TASK DESCRIPTION: In the entries below, filter for the word "exact" and copy every matching line.

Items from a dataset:
<<<<

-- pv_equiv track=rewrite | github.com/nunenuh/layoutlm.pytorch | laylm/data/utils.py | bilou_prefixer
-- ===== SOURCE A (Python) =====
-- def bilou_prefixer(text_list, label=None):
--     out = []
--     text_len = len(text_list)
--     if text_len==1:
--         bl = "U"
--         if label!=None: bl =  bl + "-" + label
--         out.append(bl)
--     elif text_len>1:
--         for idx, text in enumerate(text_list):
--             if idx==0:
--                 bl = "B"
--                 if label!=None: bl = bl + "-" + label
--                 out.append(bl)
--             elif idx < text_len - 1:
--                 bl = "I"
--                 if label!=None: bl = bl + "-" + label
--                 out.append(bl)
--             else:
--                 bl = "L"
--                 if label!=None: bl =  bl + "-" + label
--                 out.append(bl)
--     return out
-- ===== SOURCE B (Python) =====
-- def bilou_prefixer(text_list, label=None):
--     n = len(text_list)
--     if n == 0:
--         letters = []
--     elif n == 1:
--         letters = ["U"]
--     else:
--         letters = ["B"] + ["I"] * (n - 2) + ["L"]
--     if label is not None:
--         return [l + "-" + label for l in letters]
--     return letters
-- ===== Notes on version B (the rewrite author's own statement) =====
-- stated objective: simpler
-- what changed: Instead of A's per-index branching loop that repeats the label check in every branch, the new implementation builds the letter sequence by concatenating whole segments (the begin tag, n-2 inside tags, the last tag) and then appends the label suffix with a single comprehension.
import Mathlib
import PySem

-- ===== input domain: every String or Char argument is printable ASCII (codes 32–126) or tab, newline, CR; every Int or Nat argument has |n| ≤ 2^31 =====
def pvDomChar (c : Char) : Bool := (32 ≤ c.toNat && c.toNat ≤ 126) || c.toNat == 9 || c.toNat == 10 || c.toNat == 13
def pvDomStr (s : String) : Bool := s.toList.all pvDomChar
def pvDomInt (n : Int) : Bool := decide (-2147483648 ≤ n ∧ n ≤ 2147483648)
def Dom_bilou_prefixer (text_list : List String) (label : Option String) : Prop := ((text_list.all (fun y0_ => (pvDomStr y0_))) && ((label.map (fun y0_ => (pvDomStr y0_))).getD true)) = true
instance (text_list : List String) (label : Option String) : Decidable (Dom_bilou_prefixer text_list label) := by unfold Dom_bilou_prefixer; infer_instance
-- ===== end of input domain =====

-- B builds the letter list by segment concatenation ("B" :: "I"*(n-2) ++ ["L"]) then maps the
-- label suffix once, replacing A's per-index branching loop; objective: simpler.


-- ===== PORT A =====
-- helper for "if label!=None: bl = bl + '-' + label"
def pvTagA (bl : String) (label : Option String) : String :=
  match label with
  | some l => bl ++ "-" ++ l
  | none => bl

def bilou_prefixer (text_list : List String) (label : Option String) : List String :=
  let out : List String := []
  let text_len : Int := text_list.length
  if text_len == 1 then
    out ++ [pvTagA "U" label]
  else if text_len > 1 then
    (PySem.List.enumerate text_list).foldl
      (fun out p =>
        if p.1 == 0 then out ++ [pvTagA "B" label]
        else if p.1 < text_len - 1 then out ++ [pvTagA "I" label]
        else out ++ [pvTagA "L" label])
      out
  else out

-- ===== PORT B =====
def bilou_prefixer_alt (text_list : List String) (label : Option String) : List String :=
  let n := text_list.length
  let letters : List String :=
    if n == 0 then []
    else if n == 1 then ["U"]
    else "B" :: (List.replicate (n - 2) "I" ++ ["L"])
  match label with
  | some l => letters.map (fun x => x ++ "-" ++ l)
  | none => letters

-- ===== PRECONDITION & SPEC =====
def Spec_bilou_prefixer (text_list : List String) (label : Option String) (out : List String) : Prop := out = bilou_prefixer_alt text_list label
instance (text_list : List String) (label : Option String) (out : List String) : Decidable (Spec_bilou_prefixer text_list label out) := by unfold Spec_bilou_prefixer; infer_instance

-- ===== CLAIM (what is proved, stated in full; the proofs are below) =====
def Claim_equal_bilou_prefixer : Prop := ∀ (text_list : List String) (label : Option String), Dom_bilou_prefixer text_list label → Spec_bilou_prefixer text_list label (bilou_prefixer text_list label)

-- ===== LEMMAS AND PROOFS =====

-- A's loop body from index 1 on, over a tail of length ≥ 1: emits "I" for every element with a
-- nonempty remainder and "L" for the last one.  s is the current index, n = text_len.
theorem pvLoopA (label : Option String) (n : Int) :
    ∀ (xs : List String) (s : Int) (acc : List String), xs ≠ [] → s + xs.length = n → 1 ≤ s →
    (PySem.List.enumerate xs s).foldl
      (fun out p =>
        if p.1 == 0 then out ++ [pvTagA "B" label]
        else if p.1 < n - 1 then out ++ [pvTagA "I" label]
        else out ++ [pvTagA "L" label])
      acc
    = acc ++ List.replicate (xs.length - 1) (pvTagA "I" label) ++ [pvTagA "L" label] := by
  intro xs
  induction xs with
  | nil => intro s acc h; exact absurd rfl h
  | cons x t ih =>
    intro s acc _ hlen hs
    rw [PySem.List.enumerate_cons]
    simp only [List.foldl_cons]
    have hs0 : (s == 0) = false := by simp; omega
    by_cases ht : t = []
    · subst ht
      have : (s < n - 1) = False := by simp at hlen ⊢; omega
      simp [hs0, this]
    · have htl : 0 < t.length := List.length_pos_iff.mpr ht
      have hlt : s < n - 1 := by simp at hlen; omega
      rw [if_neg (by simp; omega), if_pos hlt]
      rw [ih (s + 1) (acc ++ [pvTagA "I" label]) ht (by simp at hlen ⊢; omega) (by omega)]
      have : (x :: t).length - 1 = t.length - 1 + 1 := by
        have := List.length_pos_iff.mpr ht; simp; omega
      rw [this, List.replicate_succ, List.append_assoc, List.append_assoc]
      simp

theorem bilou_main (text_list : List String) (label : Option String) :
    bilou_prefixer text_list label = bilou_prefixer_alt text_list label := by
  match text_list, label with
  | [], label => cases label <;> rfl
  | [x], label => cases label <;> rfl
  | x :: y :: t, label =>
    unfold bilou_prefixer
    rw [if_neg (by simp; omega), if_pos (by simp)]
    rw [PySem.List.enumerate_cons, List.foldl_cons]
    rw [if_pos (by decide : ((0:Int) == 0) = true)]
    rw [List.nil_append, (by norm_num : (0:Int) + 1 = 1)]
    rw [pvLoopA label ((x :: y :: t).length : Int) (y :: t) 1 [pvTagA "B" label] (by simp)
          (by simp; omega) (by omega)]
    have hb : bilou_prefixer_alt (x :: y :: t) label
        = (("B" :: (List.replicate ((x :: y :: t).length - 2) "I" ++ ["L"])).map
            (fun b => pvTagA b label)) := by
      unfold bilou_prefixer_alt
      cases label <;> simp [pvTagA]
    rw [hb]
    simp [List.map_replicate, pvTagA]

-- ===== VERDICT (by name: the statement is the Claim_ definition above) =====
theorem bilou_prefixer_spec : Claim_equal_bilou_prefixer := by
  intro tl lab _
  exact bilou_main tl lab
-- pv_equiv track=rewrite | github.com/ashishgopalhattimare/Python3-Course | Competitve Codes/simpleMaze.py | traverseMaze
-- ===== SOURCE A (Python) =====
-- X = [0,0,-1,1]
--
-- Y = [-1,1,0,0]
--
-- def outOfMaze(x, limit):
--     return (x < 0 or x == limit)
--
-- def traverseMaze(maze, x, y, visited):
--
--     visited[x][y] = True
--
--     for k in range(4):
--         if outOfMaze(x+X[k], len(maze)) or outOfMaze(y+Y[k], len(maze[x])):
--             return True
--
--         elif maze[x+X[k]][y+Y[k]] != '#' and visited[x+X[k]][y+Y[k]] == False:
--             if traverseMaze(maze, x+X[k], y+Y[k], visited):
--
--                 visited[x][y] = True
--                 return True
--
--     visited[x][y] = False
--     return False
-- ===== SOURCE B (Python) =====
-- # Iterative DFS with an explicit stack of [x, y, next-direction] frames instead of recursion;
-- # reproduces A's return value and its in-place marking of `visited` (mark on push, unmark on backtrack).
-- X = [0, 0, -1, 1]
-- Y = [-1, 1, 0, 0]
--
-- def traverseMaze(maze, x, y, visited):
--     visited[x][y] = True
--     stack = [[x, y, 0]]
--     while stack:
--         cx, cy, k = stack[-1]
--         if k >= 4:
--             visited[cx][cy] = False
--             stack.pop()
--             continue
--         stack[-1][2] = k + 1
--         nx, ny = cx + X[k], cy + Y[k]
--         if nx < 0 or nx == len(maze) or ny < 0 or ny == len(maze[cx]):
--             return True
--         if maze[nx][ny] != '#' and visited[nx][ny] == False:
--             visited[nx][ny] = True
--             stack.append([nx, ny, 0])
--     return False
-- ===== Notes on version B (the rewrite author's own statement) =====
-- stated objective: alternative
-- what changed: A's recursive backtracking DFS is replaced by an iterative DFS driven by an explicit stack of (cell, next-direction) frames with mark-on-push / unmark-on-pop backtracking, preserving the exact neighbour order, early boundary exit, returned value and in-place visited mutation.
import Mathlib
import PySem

>>>>

ANSWER SPACE:
  | nil => intro s acc h; exact absurd rfl h
  exact bilou_main tl lab
-- what changed: A's recursive backtracking DFS is replaced by an iterative DFS driven by an explicit stack of (cell, next-direction) frames with mark-on-push / unmark-on-pop backtracking, preserving the exact neighbour order, early boundary exit, returned value and in-place visited mutation.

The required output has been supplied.